Let the first term of these A.P.s be a₁ and a₂ respectively and the common difference of these A.P.s be d.
For first A.P.,
a₁₀₀ = a₁ + (100 − 1) d
= a₁ + 99d
a₁₀₀₀ = a₁ + (1000 − 1) d
a₁₀₀₀ = a₁ + 999d
For second A.P.,
a₁₀₀ = a₂ + (100 − 1) d
= a₂ + 99d
a₁₀₀₀ = a₂ + (1000 − 1) d
= a₂ + 999d
Given that, difference between
100^th term of these A.P.s = 100
Therefore, (a₁ + 99d) − (a₂ + 99d) = 100
a₁ − a₂ = 100 ... (i)
Difference between 1000^th terms of these A.P.s
(a₁ + 999d) − (a₂ + 999d) = a₁ − a₂
From equation (i),
This difference, a₁ − a₂ = 100
Hence, the difference between 1000^th terms of these A.P. will be 100.

First three-digit number that is divisible by 7 = 105
Next number = 105 + 7 = 112
Therefore, 105, 112, 119, …
All are three digit numbers which are divisible by 7 and thus, all these are terms of an A.P. having first term as 105 and common difference as 7.
The maximum possible three-digit number is 999. When we divide it by 7, the remainder will be 5. Clearly, 999 − 5 = 994 is the maximum possible three-digit number that is divisible by 7.
The series is as follows.
105, 112, 119, …, 994
Let 994 be the nth term of this A.P.
a = 105
d = 7
a_n = 994
n = ?
a_n = a + (n − 1) d
994 = 105 + (n − 1) 7
889 = (n − 1) 7
(n − 1) = 127
n = 128
Therefore, 128 three-digit numbers are divisible by 7.

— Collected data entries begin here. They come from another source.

-- pv_equiv track=rewrite | github.com/noguesan/TP_Integrado_lenguajes | src/utils/funciones.py | agrupar_por_anio_y_trimestre
-- ===== SOURCE A (Python) =====
-- def agrupar_por_anio_y_trimestre(filas, col_anio=1):
--     grupos = {}
--     for fila in filas:
--         anio = fila[col_anio]
--         if anio not in grupos:
--             grupos[anio] = []
--         grupos[anio].append(fila)
--     grupos_final = separar_por_trimestre(grupos)
--     return grupos_final
--
-- def separar_por_trimestre(dict_anios):
--     dict_final = {}
--     for anio in dict_anios:
--         dict_temporal = {}
--
--         for filas in dict_anios[anio]:
--             trimestre = filas[2]
--             if trimestre not in dict_temporal:
--                 dict_temporal[trimestre] = []
--             dict_temporal[trimestre].append(filas)
--
--         dict_final[anio] = dict_temporal
--     return dict_final
-- ===== SOURCE B (Python) =====
-- def agrupar_por_anio_y_trimestre(filas, col_anio=1):
--     grupos = {}
--     for fila in filas:
--         grupos.setdefault(fila[col_anio], {}).setdefault(fila[2], []).append(fila)
--     return grupos
-- ===== Notes on version B (the rewrite author's own statement) =====
-- stated objective: simpler
-- what changed: One pass with nested setdefault builds the year->trimester dict directly, removing the intermediate year->list dict and the second traversal (separar_por_trimestre); each row is touched once instead of twice.
import Mathlib
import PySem

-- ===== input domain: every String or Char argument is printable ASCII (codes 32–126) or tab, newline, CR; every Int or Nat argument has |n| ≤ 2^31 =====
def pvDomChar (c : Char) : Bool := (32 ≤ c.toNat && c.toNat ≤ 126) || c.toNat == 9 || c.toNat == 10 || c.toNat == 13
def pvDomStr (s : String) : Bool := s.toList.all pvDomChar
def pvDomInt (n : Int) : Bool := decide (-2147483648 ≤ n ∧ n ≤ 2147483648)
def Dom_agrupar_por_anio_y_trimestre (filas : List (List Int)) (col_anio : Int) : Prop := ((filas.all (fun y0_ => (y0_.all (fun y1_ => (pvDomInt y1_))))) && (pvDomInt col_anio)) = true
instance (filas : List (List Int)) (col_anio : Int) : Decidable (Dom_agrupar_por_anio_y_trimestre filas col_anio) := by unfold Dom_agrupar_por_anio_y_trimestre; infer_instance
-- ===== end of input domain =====

-- B replaces A's two passes (group by year, then re-traverse each group by trimester)
-- with a single pass building the nested dict directly via setdefault: simpler, each row touched once.

-- ===== PORT A =====
-- helper: Python's separar_por_trimestre (iterates the dict in insertion order)
def pvSeparar (dict_anios : PySem.Dict Int (List (List Int))) :
    PySem.Dict Int (PySem.Dict Int (List (List Int))) :=
  dict_anios.items.foldl (fun dict_final p =>
    let dict_temporal := p.2.foldl (fun dt fila =>
        -- trimestre = filas[2]; outside Pre_ pyGet? is none, .getD 0 is an arbitrary total completion
        let trimestre := (PySem.List.pyGet? fila 2).getD 0
        let dt := if dt.contains trimestre then dt else dt.insert trimestre []
        dt.modify trimestre [] (fun l => l ++ [fila])) PySem.Dict.empty
    dict_final.insert p.1 dict_temporal) PySem.Dict.empty

def agrupar_por_anio_y_trimestre (filas : List (List Int)) (col_anio : Int) :
    List (Int × List (Int × List (List Int))) :=
  let grupos := filas.foldl (fun g fila =>
      -- anio = fila[col_anio] (Python negative indexing via pyGet?; total completion .getD 0 outside Pre_)
      let anio := (PySem.List.pyGet? fila col_anio).getD 0
      let g := if g.contains anio then g else g.insert anio []
      g.modify anio [] (fun l => l ++ [fila])) PySem.Dict.empty
  (pvSeparar grupos).items.map (fun p => (p.1, p.2.items))

-- ===== PORT B =====
def agrupar_por_anio_y_trimestre_alt (filas : List (List Int)) (col_anio : Int) :
    List (Int × List (Int × List (List Int))) :=
  let grupos := filas.foldl (fun g fila =>
      let anio := (PySem.List.pyGet? fila col_anio).getD 0
      let trimestre := (PySem.List.pyGet? fila 2).getD 0
      -- grupos.setdefault(anio, {}).setdefault(trimestre, []).append(fila)
      g.modify anio PySem.Dict.empty (fun dt => dt.modify trimestre [] (fun l => l ++ [fila]))) PySem.Dict.empty
  grupos.items.map (fun p => (p.1, p.2.items))

-- ===== PRECONDITION & SPEC =====
-- Pre_ excludes exactly the rows on which Python A raises IndexError: fila[col_anio]
-- needs -len(fila) ≤ col_anio < len(fila), fila[2] needs len(fila) > 2.
def Pre_agrupar_por_anio_y_trimestre (filas : List (List Int)) (col_anio : Int) : Prop :=
  ∀ fila ∈ filas, (-(fila.length : Int) ≤ col_anio ∧ col_anio < (fila.length : Int)) ∧ 2 < fila.length
instance (filas : List (List Int)) (col_anio : Int) : Decidable (Pre_agrupar_por_anio_y_trimestre filas col_anio) := by unfold Pre_agrupar_por_anio_y_trimestre; infer_instance

def pvWitness_agrupar_por_anio_y_trimestre : List (List Int) × Int :=
  ([[7, 2020, 3], [8, 2020, 1], [9, 2021, 3], [10, 2020, 3]], 1)

def Spec_agrupar_por_anio_y_trimestre (filas : List (List Int)) (col_anio : Int) (out : List (Int × List (Int × List (List Int)))) : Prop := out = agrupar_por_anio_y_trimestre_alt filas col_anio
instance (filas : List (List Int)) (col_anio : Int) (out : List (Int × List (Int × List (List Int)))) : Decidable (Spec_agrupar_por_anio_y_trimestre filas col_anio out) := by unfold Spec_agrupar_por_anio_y_trimestre; infer_instance

-- ===== CLAIM (what is proved, stated in full; the proofs are below) =====
def Claim_equal_agrupar_por_anio_y_trimestre : Prop := ∀ (filas : List (List Int)) (col_anio : Int), Dom_agrupar_por_anio_y_trimestre filas col_anio → Pre_agrupar_por_anio_y_trimestre filas col_anio → Spec_agrupar_por_anio_y_trimestre filas col_anio (agrupar_por_anio_y_trimestre filas col_anio)

-- ===== LEMMAS AND PROOFS =====

-- Python's `if k not in d: d[k] = dflt` followed by `d[k] = f(d[k])` is one modify.
theorem pv_setdefault_modify {ν : Type} (d : PySem.Dict Int ν) (t : Int) (dflt : ν) (f : ν → ν) :
    ((if d.contains t then d else d.insert t dflt).modify t dflt f) = d.modify t dflt f := by
  by_cases h : d.contains t = true
  · simp [h]
  · simp only [Bool.not_eq_true] at h
    simp only [h, Bool.false_eq_true, if_false, PySem.Dict.modify,
      PySem.Dict.getD_insert_self, PySem.Dict.getD_of_not_contains d dflt h,
      PySem.Dict.insert_insert_self]

-- group a list of rows by trimester (the collapsed inner loop of both programs)
def pvGroupT (rows : List (List Int)) : PySem.Dict Int (List (List Int)) :=
  rows.foldl (fun dt fila =>
    dt.modify ((PySem.List.pyGet? fila 2).getD 0) [] (fun l => l ++ [fila])) PySem.Dict.empty

-- map pvGroupT over the values of a year → rows dict
def pvMapD (d : PySem.Dict Int (List (List Int))) : PySem.Dict Int (PySem.Dict Int (List (List Int))) :=
  ⟨d.items.map (fun p => (p.1, pvGroupT p.2))⟩

theorem pv_contains_mapD (d : PySem.Dict Int (List (List Int))) (a : Int) :
    (pvMapD d).contains a = d.contains a := by
  simp [pvMapD, PySem.Dict.contains, List.any_map, Function.comp_def]

theorem pv_getD_mapD (d : PySem.Dict Int (List (List Int))) (a : Int) :
    (pvMapD d).getD a PySem.Dict.empty = pvGroupT (d.getD a []) := by
  obtain ⟨l⟩ := d
  induction l with
  | nil => rfl
  | cons p rest ih =>
    obtain ⟨k, w⟩ := p
    by_cases h : (k == a) = true
    · simp [pvMapD, PySem.Dict.getD, PySem.Dict.get?_mk_cons, h]
    · simpa [pvMapD, PySem.Dict.getD, PySem.Dict.get?_mk_cons, h] using ih

theorem pv_mapD_insert (d : PySem.Dict Int (List (List Int))) (a : Int) (v : List (List Int)) :
    pvMapD (d.insert a v) = (pvMapD d).insert a (pvGroupT v) := by
  have key : (pvMapD (d.insert a v)).items = ((pvMapD d).insert a (pvGroupT v)).items := by
    by_cases h : d.contains a = true
    · have h' : (pvMapD d).contains a = true := (pv_contains_mapD d a).trans h
      rw [PySem.Dict.items_insert_of_contains _ _ h']
      simp only [pvMapD, PySem.Dict.items_insert_of_contains d v h]
      rw [List.map_map, List.map_map]
      apply List.map_congr_left
      intro p _
      by_cases hp : p.1 = a <;> simp [hp]
    · simp only [Bool.not_eq_true] at h
      have h' : (pvMapD d).contains a = false := (pv_contains_mapD d a).trans h
      rw [PySem.Dict.items_insert_of_not_contains _ _ h']
      simp only [pvMapD, PySem.Dict.items_insert_of_not_contains d v h]
      simp
  exact congrArg PySem.Dict.mk key

-- one step of B on the mapped dict = the map of one step of (collapsed) A
theorem pv_step_comm (d : PySem.Dict Int (List (List Int))) (a : Int) (x : List Int) :
    (pvMapD d).modify a PySem.Dict.empty
        (fun dt => dt.modify ((PySem.List.pyGet? x 2).getD 0) [] (fun l => l ++ [x]))
      = pvMapD (d.modify a [] (fun l => l ++ [x])) := by
  simp only [PySem.Dict.modify, pv_getD_mapD, pv_mapD_insert]
  congr 1
  show (pvGroupT (d.getD a [])).modify ((PySem.List.pyGet? x 2).getD 0) [] (fun l => l ++ [x])
      = pvGroupT (d.getD a [] ++ [x])
  simp [pvGroupT, List.foldl_append]

-- the whole fold commutes
theorem pv_fold_comm (filas : List (List Int)) (col_anio : Int)
    (d : PySem.Dict Int (List (List Int))) :
    filas.foldl (fun g fila =>
        let anio := (PySem.List.pyGet? fila col_anio).getD 0
        let trimestre := (PySem.List.pyGet? fila 2).getD 0
        g.modify anio PySem.Dict.empty (fun dt => dt.modify trimestre [] (fun l => l ++ [fila])))
      (pvMapD d)
    = pvMapD (filas.foldl (fun g fila =>
        g.modify ((PySem.List.pyGet? fila col_anio).getD 0) [] (fun l => l ++ [fila])) d) := by
  induction filas generalizing d with
  | nil => rfl
  | cons fila rest ih =>
    simp only [List.foldl_cons]
    rw [show (let anio := (PySem.List.pyGet? fila col_anio).getD 0
          let trimestre := (PySem.List.pyGet? fila 2).getD 0
          (pvMapD d).modify anio PySem.Dict.empty
            (fun dt => dt.modify trimestre [] (fun l => l ++ [fila])))
        = pvMapD (d.modify ((PySem.List.pyGet? fila col_anio).getD 0) [] (fun l => l ++ [fila]))
        from pv_step_comm d _ fila]
    exact ih _

-- pvSeparar of a nodup-keys dict is pvMapD of it
theorem pv_separar_eq_mapD (g : PySem.Dict Int (List (List Int))) (hg : g.keys.Nodup) :
    pvSeparar g = pvMapD g := by
  have key : (pvSeparar g).items = g.items.map (fun p => (p.1, pvGroupT p.2)) := by
    unfold pvSeparar
    have hstep : (fun (dict_final : PySem.Dict Int (PySem.Dict Int (List (List Int)))) (p : Int × List (List Int)) =>
        let dict_temporal := p.2.foldl (fun dt fila =>
            let trimestre := (PySem.List.pyGet? fila 2).getD 0
            let dt := if dt.contains trimestre then dt else dt.insert trimestre []
            dt.modify trimestre [] (fun l => l ++ [fila])) PySem.Dict.empty
        dict_final.insert p.1 dict_temporal)
        = (fun dict_final p => dict_final.insert p.1 (pvGroupT p.2)) := by
      funext df p
      show df.insert p.1 _ = df.insert p.1 (pvGroupT p.2)
      congr 1
      unfold pvGroupT
      have hin : (fun (dt : PySem.Dict Int (List (List Int))) (fila : List Int) =>
          let trimestre := (PySem.List.pyGet? fila 2).getD 0
          let dt := if dt.contains trimestre then dt else dt.insert trimestre []
          dt.modify trimestre [] (fun l => l ++ [fila]))
          = (fun dt fila => dt.modify ((PySem.List.pyGet? fila 2).getD 0) [] (fun l => l ++ [fila])) := by
        funext dt fila
        exact pv_setdefault_modify dt _ [] _
      rw [hin]
    rw [hstep]
    have := PySem.Dict.items_foldl_insert_fresh (l := g.items) (k := Prod.fst)
      (v := fun p => pvGroupT p.2) (d := PySem.Dict.empty)
      (by intro p _; exact PySem.Dict.contains_empty _) (by simpa [PySem.Dict.keys] using hg)
    simpa using this
  exact congrArg PySem.Dict.mk key

-- A's first loop, with the `if not in` + append collapsed to one modify
theorem pv_loopA_collapse (filas : List (List Int)) (col_anio : Int) :
    filas.foldl (fun g fila =>
        let anio := (PySem.List.pyGet? fila col_anio).getD 0
        let g := if g.contains anio then g else g.insert anio []
        g.modify anio [] (fun l => l ++ [fila])) PySem.Dict.empty
    = filas.foldl (fun g fila =>
        g.modify ((PySem.List.pyGet? fila col_anio).getD 0) [] (fun l => l ++ [fila]))
        PySem.Dict.empty := by
  have h : (fun (g : PySem.Dict Int (List (List Int))) (fila : List Int) =>
      let anio := (PySem.List.pyGet? fila col_anio).getD 0
      let g := if g.contains anio then g else g.insert anio []
      g.modify anio [] (fun l => l ++ [fila]))
      = (fun g fila => g.modify ((PySem.List.pyGet? fila col_anio).getD 0) [] (fun l => l ++ [fila])) := by
    funext g fila
    exact pv_setdefault_modify g _ [] _
  rw [h]

theorem pv_keys_nodup_loop (filas : List (List Int)) (col_anio : Int) :
    (filas.foldl (fun g fila =>
        g.modify ((PySem.List.pyGet? fila col_anio).getD 0) [] (fun l => l ++ [fila]))
        PySem.Dict.empty).keys.Nodup := by
  exact PySem.Dict.nodup_keys_foldl_modify_key filas
    (fun fila => (PySem.List.pyGet? fila col_anio).getD 0) []
    (fun _ fila l => l ++ [fila]) PySem.Dict.empty PySem.Dict.nodup_keys_empty

-- ===== VERDICT (by name: the statement is the Claim_ definition above) =====
theorem agrupar_por_anio_y_trimestre_spec : Claim_equal_agrupar_por_anio_y_trimestre := by
  intro filas col_anio _ _
  show List.map (fun p => (p.1, p.2.items))
      (pvSeparar (filas.foldl (fun g fila =>
        let anio := (PySem.List.pyGet? fila col_anio).getD 0
        let g := if g.contains anio then g else g.insert anio []
        g.modify anio [] (fun l => l ++ [fila])) PySem.Dict.empty)).items
    = List.map (fun p => (p.1, p.2.items))
      (filas.foldl (fun g fila =>
        let anio := (PySem.List.pyGet? fila col_anio).getD 0
        let trimestre := (PySem.List.pyGet? fila 2).getD 0
        g.modify anio PySem.Dict.empty (fun dt => dt.modify trimestre [] (fun l => l ++ [fila])))
        PySem.Dict.empty).items
  rw [pv_loopA_collapse]
  rw [pv_separar_eq_mapD _ (pv_keys_nodup_loop filas col_anio)]
  rw [show (PySem.Dict.empty : PySem.Dict Int (PySem.Dict Int (List (List Int)))) = pvMapD PySem.Dict.empty from rfl]
  rw [pv_fold_comm]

First multiple of 4 that is greater than 10 is 12. Next will be 16.
Therefore, 12, 16, 20, 24, …
All these are divisible by 4 and thus, all these are terms of an A.P. with first term as 12 and common difference as 4.
When we divide 250 by 4, the remainder will be 2. Therefore, 250 − 2 = 248 is divisible by 4.
The series is as follows.
12, 16, 20, 24, …, 248
Let 248 be the n^th term of this A.P.
a = 12
d = 4
a_n = 248
a_n = a + (n - 1) d
248 = 12 + (n - 1) × 4
236/4 = n - 1
59  = n - 1
n = 60
Therefore, there are 60 multiples of 4 between 10 and 250.

Or

Multiples of 4 lies between 10 and 250 are 12, 16, 20, ...., 248.
These numbers form an AP with a = 12 and d = 4.
Let number of three-digit numbers divisible by 4 be n, a_n = 248
⇒ a + (n - 1) d = 248
⇒ 12 + (n - 1) × 4 = 248
⇒4(n - 1) = 248
⇒ n - 1 = 59
⇒ n = 60

63, 65, 67, …
a = 63
d = a₂ − a₁ = 65 − 63 = 2
n^th term of this A.P. = a_n = a + (n − 1) d
a_n= 63 + (n − 1) 2 = 63 + 2n − 2
a_n = 61 + 2n ... (i)
3, 10, 17, …
a = 3
d = a₂ − a₁ = 10 − 3 = 7
n^th term of this A.P. = 3 + (n − 1) 7
a_n = 3 + 7n − 7
a_n = 7n − 4 ... (ii)
It is given that, n^th term of these A.P.s are equal to each other.
Equating both these equations, we obtain
61 + 2n = 7n − 4
61 + 4 = 5n
5n = 65
n = 13
Therefore, 13^th terms of both these A.P.s are equal to each other. 

a₃ = 16

a + (3 − 1) d = 16
a + 2d = 16 ... (i)
a₇ − a₅ = 12
[a+ (7 − 1) d] − [a + (5 − 1) d]= 12
(a + 6d) − (a + 4d) = 12
2d = 12
d = 6
From equation (i), we get,
a + 2 (6) = 16
a + 12 = 16
a = 4
Therefore, A.P. will be
4, 10, 16, 22, …

Given A.P. is
3, 8, 13, …, 253
Common difference for this A.P. is 5.
Therefore, this A.P. can be written in reverse order as
253, 248, 243, …, 13, 8, 5
For this A.P.,
a = 253
d = 248 − 253 = −5
n = 20
a₂₀ = a + (20 − 1) d
a₂₀ = 253 + (19) (−5)
a₂₀ = 253 − 95
a = 158
Therefore, 20^th term from the last term is 158.